A simple fix is to use linear interpolation (which I believe is what you do with Pytorch anyway).

Changing to:

        upsample = nn.Upsample(scale_factor=(h_scale, w_scale), mode="linear")

The benchmark runs in 2.89 ms on my M1 max compared to PyTorch 13.9 ms.

Hi @awni, thank you for figuring that out! It indeed a mistake that I intended to use "linear" here. However, when I tried to change to "linear" and run the test again on my M1 Pro MacBook Pro, I found that the running time even increased.

average time of MLX: 275.73419642448425 ms

I will find a M1 Max machine to verify this again.

arnold-yan avatar Oct 28 '24 15:10 arnold-yan

@arnold-yan you're right the benchmark is slower with linear 😓 . I had a mistake. Let me keep digging.

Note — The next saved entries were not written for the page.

-- pv_equiv track=rewrite | github.com/thefairyphenomenon/Stockio---a-moron | .history/engine_20260314150031.py | convert_ticker
-- ===== SOURCE A (Python) =====
-- def convert_ticker(ticker):
--     ticker = ticker.strip().upper()
--     special = {"INDEXNSE:NIFTY_50": "^NSEI", "INDEXBOM:SENSEX": "^BSESN"}
--     if ticker in special:
--         return special[ticker]
--     prefixes = {"NASDAQ:": "", "NYSE:": "", "NYSEARCA:": "", "OTCMKTS:": "",
--                 "NSE:": ".NS", "BSE:": ".BO"}
--     for prefix, suffix in prefixes.items():
--         if ticker.startswith(prefix):
--             return ticker[len(prefix):] + suffix
--     return ticker
-- ===== SOURCE B (Python) =====
-- def convert_ticker(ticker):
--     ticker = ticker.strip().upper()
--     special = {"INDEXNSE:NIFTY_50": "^NSEI", "INDEXBOM:SENSEX": "^BSESN"}
--     if ticker in special:
--         return special[ticker]
--     suffixes = {"NASDAQ:": "", "NYSE:": "", "NYSEARCA:": "", "OTCMKTS:": "",
--                 "NSE:": ".NS", "BSE:": ".BO"}
--     i = ticker.find(":")
--     if i == -1:
--         return ticker
--     suffix = suffixes.get(ticker[:i + 1])
--     if suffix is None:
--         return ticker
--     return ticker[i + 1:] + suffix
-- ===== Notes on version B (the rewrite author's own statement) =====
-- stated objective: simpler
-- what changed: Replaces A's startswith-scan over the six prefixes by locating the first colon once with str.find and then doing a single dict lookup of the exchange token; tickers without a colon return immediately.
import Mathlib
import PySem

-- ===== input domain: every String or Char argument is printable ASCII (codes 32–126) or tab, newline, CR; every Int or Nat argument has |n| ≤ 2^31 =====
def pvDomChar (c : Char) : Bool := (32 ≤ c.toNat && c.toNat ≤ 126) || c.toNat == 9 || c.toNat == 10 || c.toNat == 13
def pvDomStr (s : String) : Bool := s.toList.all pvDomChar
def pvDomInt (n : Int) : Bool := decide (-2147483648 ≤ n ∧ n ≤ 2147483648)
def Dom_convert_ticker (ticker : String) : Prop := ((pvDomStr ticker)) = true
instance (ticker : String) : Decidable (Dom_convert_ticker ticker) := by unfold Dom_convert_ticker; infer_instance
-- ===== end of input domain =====

-- B replaces A's startswith-scan over the six exchange prefixes by a single find(':')
-- plus one dict lookup of the exchange token (objective: simpler parse-then-lookup).

-- ===== PORT A =====
-- A's 'for prefix, suffix in prefixes.items(): if ticker.startswith(prefix): return …'
def convertTickerLoopA (t : String) : List (String × String) → String
  | [] => t
  | (p, suf) :: rest =>
      if PySem.Str.startswith t p then
        PySem.Str.slice t (some (PySem.Str.len p)) none ++ suf
      else convertTickerLoopA t rest

def convert_ticker (ticker : String) : String :=
  let t := PySem.Str.upper (PySem.Str.strip ticker)
  let special : PySem.Dict String String :=
    PySem.Dict.ofList [("INDEXNSE:NIFTY_50", "^NSEI"), ("INDEXBOM:SENSEX", "^BSESN")]
  match special.get? t with
  | some v => v
  | none =>
      let prefixes : PySem.Dict String String :=
        PySem.Dict.ofList [("NASDAQ:", ""), ("NYSE:", ""), ("NYSEARCA:", ""), ("OTCMKTS:", ""),
                           ("NSE:", ".NS"), ("BSE:", ".BO")]
      convertTickerLoopA t prefixes.items

-- ===== PORT B =====
def convert_ticker_alt (ticker : String) : String :=
  let t := PySem.Str.upper (PySem.Str.strip ticker)
  let special : PySem.Dict String String :=
    PySem.Dict.ofList [("INDEXNSE:NIFTY_50", "^NSEI"), ("INDEXBOM:SENSEX", "^BSESN")]
  match special.get? t with
  | some v => v
  | none =>
      let suffixes : PySem.Dict String String :=
        PySem.Dict.ofList [("NASDAQ:", ""), ("NYSE:", ""), ("NYSEARCA:", ""), ("OTCMKTS:", ""),
                           ("NSE:", ".NS"), ("BSE:", ".BO")]
      let i := PySem.Str.find t ":"
      if i == -1 then t
      else
        match suffixes.get? (PySem.Str.slice t none (some (i + 1))) with
        | some suf => PySem.Str.slice t (some (i + 1)) none ++ suf
        | none => t

-- ===== PRECONDITION & SPEC =====
def Spec_convert_ticker (ticker : String) (out : String) : Prop := out = convert_ticker_alt ticker
instance (ticker : String) (out : String) : Decidable (Spec_convert_ticker ticker out) := by unfold Spec_convert_ticker; infer_instance

-- ===== CLAIM (what is proved, stated in full; the proofs are below) =====
def Claim_equal_convert_ticker : Prop := ∀ (ticker : String), Dom_convert_ticker ticker → Spec_convert_ticker ticker (convert_ticker ticker)

-- ===== LEMMAS AND PROOFS =====

lemma singleton_prefix_iff (c : Char) (m : List Char) : [c] <+: m ↔ ∃ r, m = c :: r := by
  cases m <;> simp [List.cons_prefix_cons, eq_comm]

lemma singleton_infix_of_mem (c : Char) (l : List Char) (h : c ∈ l) : [c] <:+: l := by
  obtain ⟨p, q, rfl⟩ := List.append_of_mem h
  exact ⟨p, q, by simp⟩

-- the first ':' of q ++ ':' :: r, with ':' ∉ q, sits at index q.length
lemma find_colon_eq (l q r : List Char) (hq : (':' : Char) ∉ q) (hl : l = q ++ ':' :: r) :
    PySem.Chars.find l [':'] = (q.length : Int) := by
  have hinf : [(':' : Char)] <:+: l := ⟨q, r, by simp [hl]⟩
  have h0 : 0 ≤ PySem.Chars.find l [':'] := (PySem.Chars.find_nonneg_iff l [':']).mpr hinf
  obtain ⟨h1, h2⟩ := PySem.Chars.find_spec h0
  have hdq : l.drop q.length = ':' :: r := by simp [hl]
  have hle : (PySem.Chars.find l [':']).toNat ≤ q.length := by
    by_contra hgt
    exact h2 q.length (by omega) (by rw [hdq]; exact ⟨r, rfl⟩)
  have hge : ¬ (PySem.Chars.find l [':']).toNat < q.length := by
    intro hlt
    obtain ⟨r', hr'⟩ := (singleton_prefix_iff ':' _).mp h1
    have hdrop : ∀ n, n ≤ q.length → l.drop n = q.drop n ++ (':' :: r) := by
      intro n hn; rw [hl]; exact List.drop_append_of_le_length hn
    rw [hdrop _ (le_of_lt hlt)] at hr'
    have hqd : q.drop (PySem.Chars.find l [':']).toNat ≠ [] := by
      simp [List.drop_eq_nil_iff]; omega
    obtain ⟨x, xs, hx⟩ := List.exists_cons_of_ne_nil hqd
    have hxq : x ∈ q := List.mem_of_mem_drop (hx ▸ List.mem_cons_self)
    rw [hx, List.cons_append] at hr'
    have hx' : x = ':' := by simpa using congrArg List.head? hr'
    exact hq (hx' ▸ hxq)
  omega

-- A's loop returns t unchanged when t contains no ':' and every key contains one
lemma loopA_no_colon (t : String) (h : PySem.Chars.find t.toList [':'] = -1)
    (ps : List (String × String)) (hps : ∀ pr ∈ ps, (':' : Char) ∈ pr.1.toList) :
    convertTickerLoopA t ps = t := by
  induction ps with
  | nil => rfl
  | cons pr rest ih =>
    obtain ⟨p, suf⟩ := pr
    have hmem : (':' : Char) ∈ p.toList := hps (p, suf) List.mem_cons_self
    have hsw : PySem.Str.startswith t p = false := by
      by_contra hT
      have hsw' : PySem.Str.startswith t p = true := by
        cases hB : PySem.Str.startswith t p <;> simp_all
      have hpre : p.toList <+: t.toList := by
        rw [PySem.Str.startswith_eq] at hsw'
        exact (PySem.Chars.startswith_iff _ _).mp hsw'
      have : [(':' : Char)] <:+: t.toList :=
        (singleton_infix_of_mem ':' _ hmem).trans hpre.isInfix
      exact ((PySem.Chars.find_eq_neg_one_iff _ _).mp h) this
    simp only [convertTickerLoopA, hsw, Bool.false_eq_true, if_false]
    exact ih (fun pr hpr => hps pr (List.mem_cons_of_mem _ hpr))

-- when t has a ':' at index i, A's prefix loop equals B's lookup of t[:i+1]
lemma loopA_eq_lookup (t : String) (i : Int)
    (hi : PySem.Chars.find t.toList [':'] = i) (h0 : 0 ≤ i)
    (ps : List (String × String))
    (hps : ∀ pr ∈ ps, ∃ q, pr.1.toList = q ++ [':'] ∧ (':' : Char) ∉ q) :
    convertTickerLoopA t ps =
      ((PySem.Dict.mk ps).get? (PySem.Str.slice t none (some (i + 1)))).elim t
        (fun suf => PySem.Str.slice t (some (i + 1)) none ++ suf) := by
  induction ps with
  | nil => rfl
  | cons pr rest ih =>
    obtain ⟨p, suf⟩ := pr
    obtain ⟨q, hpq, hq⟩ := hps (p, suf) List.mem_cons_self
    have hKlist : (PySem.Str.slice t none (some (i + 1))).toList = t.toList.take (i + 1).toNat := by
      rw [PySem.Str.toList_slice]
      exact PySem.List.slice_to _ (by omega)
    by_cases hsw : PySem.Str.startswith t p = true
    · -- the prefix matches: the first ':' is at q.length, so t[:i+1] = p
      have hpre : p.toList <+: t.toList := by
        rw [PySem.Str.startswith_eq] at hsw
        exact (PySem.Chars.startswith_iff _ _).mp hsw
      obtain ⟨r, hr⟩ := hpre
      have hl : t.toList = q ++ ':' :: r := by rw [← hr, hpq]; simp
      have hiq : i = (q.length : Int) := by rw [← hi]; exact find_colon_eq _ q r hq hl
      have hK : PySem.Str.slice t none (some (i + 1)) = p := by
        rw [← String.toList_inj, hKlist, hpq, hl]
        have : (i + 1).toNat = q.length + 1 := by omega
        rw [this]
        simp [List.take_append]
      have hlen : PySem.Str.len p = i + 1 := by
        rw [PySem.Str.len_eq, hpq]; simp; omega
      simp only [convertTickerLoopA, hsw, if_true, PySem.Dict.get?_mk_cons, hK,
        beq_self_eq_true, Option.elim]
      rw [hlen]
    · -- no match: t[:i+1] ≠ p, fall through to the rest of the dict
      have hKne : (p == PySem.Str.slice t none (some (i + 1))) = false := by
        apply beq_eq_false_iff_ne.mpr
        intro hKp
        apply hsw
        rw [PySem.Str.startswith_eq]
        apply (PySem.Chars.startswith_iff _ _).mpr
        rw [hKp, hKlist]
        exact List.take_prefix _ _
      simp only [convertTickerLoopA, hsw, Bool.false_eq_true, if_false, PySem.Dict.get?_mk_cons, hKne]
      exact ih (fun pr hpr => hps pr (List.mem_cons_of_mem _ hpr))

-- ===== VERDICT (by name: the statement is the Claim_ definition above) =====
theorem convert_ticker_spec : Claim_equal_convert_ticker := by
  intro ticker _
  unfold Spec_convert_ticker
  simp only [convert_ticker, convert_ticker_alt]
  set t := PySem.Str.upper (PySem.Str.strip ticker) with ht
  cases hE : (PySem.Dict.ofList [("INDEXNSE:NIFTY_50", "^NSEI"), ("INDEXBOM:SENSEX", "^BSESN")] : PySem.Dict String String).get? t with
  | some v => rfl
  | none =>
    simp only []
    have hfind : PySem.Str.find t ":" = PySem.Chars.find t.toList [':'] := by
      rw [PySem.Str.find_eq]; rfl
    have hdict : (PySem.Dict.ofList [("NASDAQ:", ""), ("NYSE:", ""), ("NYSEARCA:", ""), ("OTCMKTS:", ""), ("NSE:", ".NS"), ("BSE:", ".BO")] : PySem.Dict String String)
        = PySem.Dict.mk [("NASDAQ:", ""), ("NYSE:", ""), ("NYSEARCA:", ""), ("OTCMKTS:", ""), ("NSE:", ".NS"), ("BSE:", ".BO")] := by decide
    have hitems : (PySem.Dict.ofList [("NASDAQ:", ""), ("NYSE:", ""), ("NYSEARCA:", ""), ("OTCMKTS:", ""), ("NSE:", ".NS"), ("BSE:", ".BO")] : PySem.Dict String String).items
        = [("NASDAQ:", ""), ("NYSE:", ""), ("NYSEARCA:", ""), ("OTCMKTS:", ""), ("NSE:", ".NS"), ("BSE:", ".BO")] := by decide
    rw [hitems, hdict]
    by_cases hneg : PySem.Str.find t ":" = -1
    · have hb : (PySem.Str.find t ":" == -1) = true := by rw [hneg]; rfl
      rw [loopA_no_colon t (by rw [← hfind]; exact hneg) _ (by decide), hb, if_pos rfl]
    · have h0 : 0 ≤ PySem.Str.find t ":" := by
        have := PySem.Chars.neg_one_le_find t.toList [':']
        rw [← hfind] at this
        omega
      have hb : (PySem.Str.find t ":" == -1) = false := beq_eq_false_iff_ne.mpr hneg
      rw [hb, if_neg Bool.false_ne_true]
      have hps' : ∀ pr ∈ ([("NASDAQ:", ""), ("NYSE:", ""), ("NYSEARCA:", ""), ("OTCMKTS:", ""),
          ("NSE:", ".NS"), ("BSE:", ".BO")] : List (String × String)),
          ∃ q, pr.1.toList = q ++ [':'] ∧ (':' : Char) ∉ q := by
        intro pr hpr
        simp only [List.mem_cons, List.not_mem_nil, or_false] at hpr
        rcases hpr with rfl | rfl | rfl | rfl | rfl | rfl
        · exact ⟨['N','A','S','D','A','Q'], by decide, by decide⟩
        · exact ⟨['N','Y','S','E'], by decide, by decide⟩
        · exact ⟨['N','Y','S','E','A','R','C','A'], by decide, by decide⟩
        · exact ⟨['O','T','C','M','K','T','S'], by decide, by decide⟩
        · exact ⟨['N','S','E'], by decide, by decide⟩
        · exact ⟨['B','S','E'], by decide, by decide⟩
      rw [loopA_eq_lookup t (PySem.Str.find t ":") (by rw [hfind]) h0 _ hps']
      cases hS : (PySem.Dict.mk ([("NASDAQ:", ""), ("NYSE:", ""), ("NYSEARCA:", ""), ("OTCMKTS:", ""),
          ("NSE:", ".NS"), ("BSE:", ".BO")] : List (String × String))).get?
          (PySem.Str.slice t none (some (PySem.Str.find t ":" + 1))) with
      | none => rfl
      | some suf => rfl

awni avatar Oct 28 '24 15:10 awni

Hi @arnold-yan https://github.com/ml-explore/mlx/pull/1541 should improve your benchmark a lot. I ran it on an M1 Max and M3 Max and the numbers are now:

Machine MLX PT
M1 Max 4.615 11.93
M3 Max 1.938 10.77

awni avatar Oct 29 '24 23:10 awni

Hi @arnold-yan #1541 should improve your benchmark a lot. I ran it on an M1 Max and M3 Max and the numbers are now:

Machine MLX PT M1 Max 4.615 11.93 M3 Max 1.938 10.77

Thanks @awni! Let me test on this PR. Now running time on M1 Pro is:

average time of MLX: 7.930095672607422 ms.

Good job!

arnold-yan avatar Oct 30 '24 07:10 arnold-yan

@arnold-yan. I took a look at this benchmark.

The performance issue turns out to be from the gradient of the second call to nn.Upsample. It uses nearest neighbor interpolation by default. The forward is a gather under the hood and the backward is a scatter add. The scatter add is very inefficient on M1 in this case because it uses atomics and there are a lot of collisions to the same element.

A simple fix is to use linear interpolation (which I believe is what you do with Pytorch anyway).

Changing to:

        upsample = nn.Upsample(scale_factor=(h_scale, w_scale), mode="linear")

The benchmark runs in 2.89 ms on my M1 max compared to PyTorch 13.9 ms.

By the way, I also tried this change on your PR on M1 Pro. Now the MLX time change to

average time of MLX: 18.393556356430054
average time of Pytorch: 15.363117218017578

It is a little bit slower than PyTorch. Does it mean we still have potential to accelerate MLX performance for linear mode?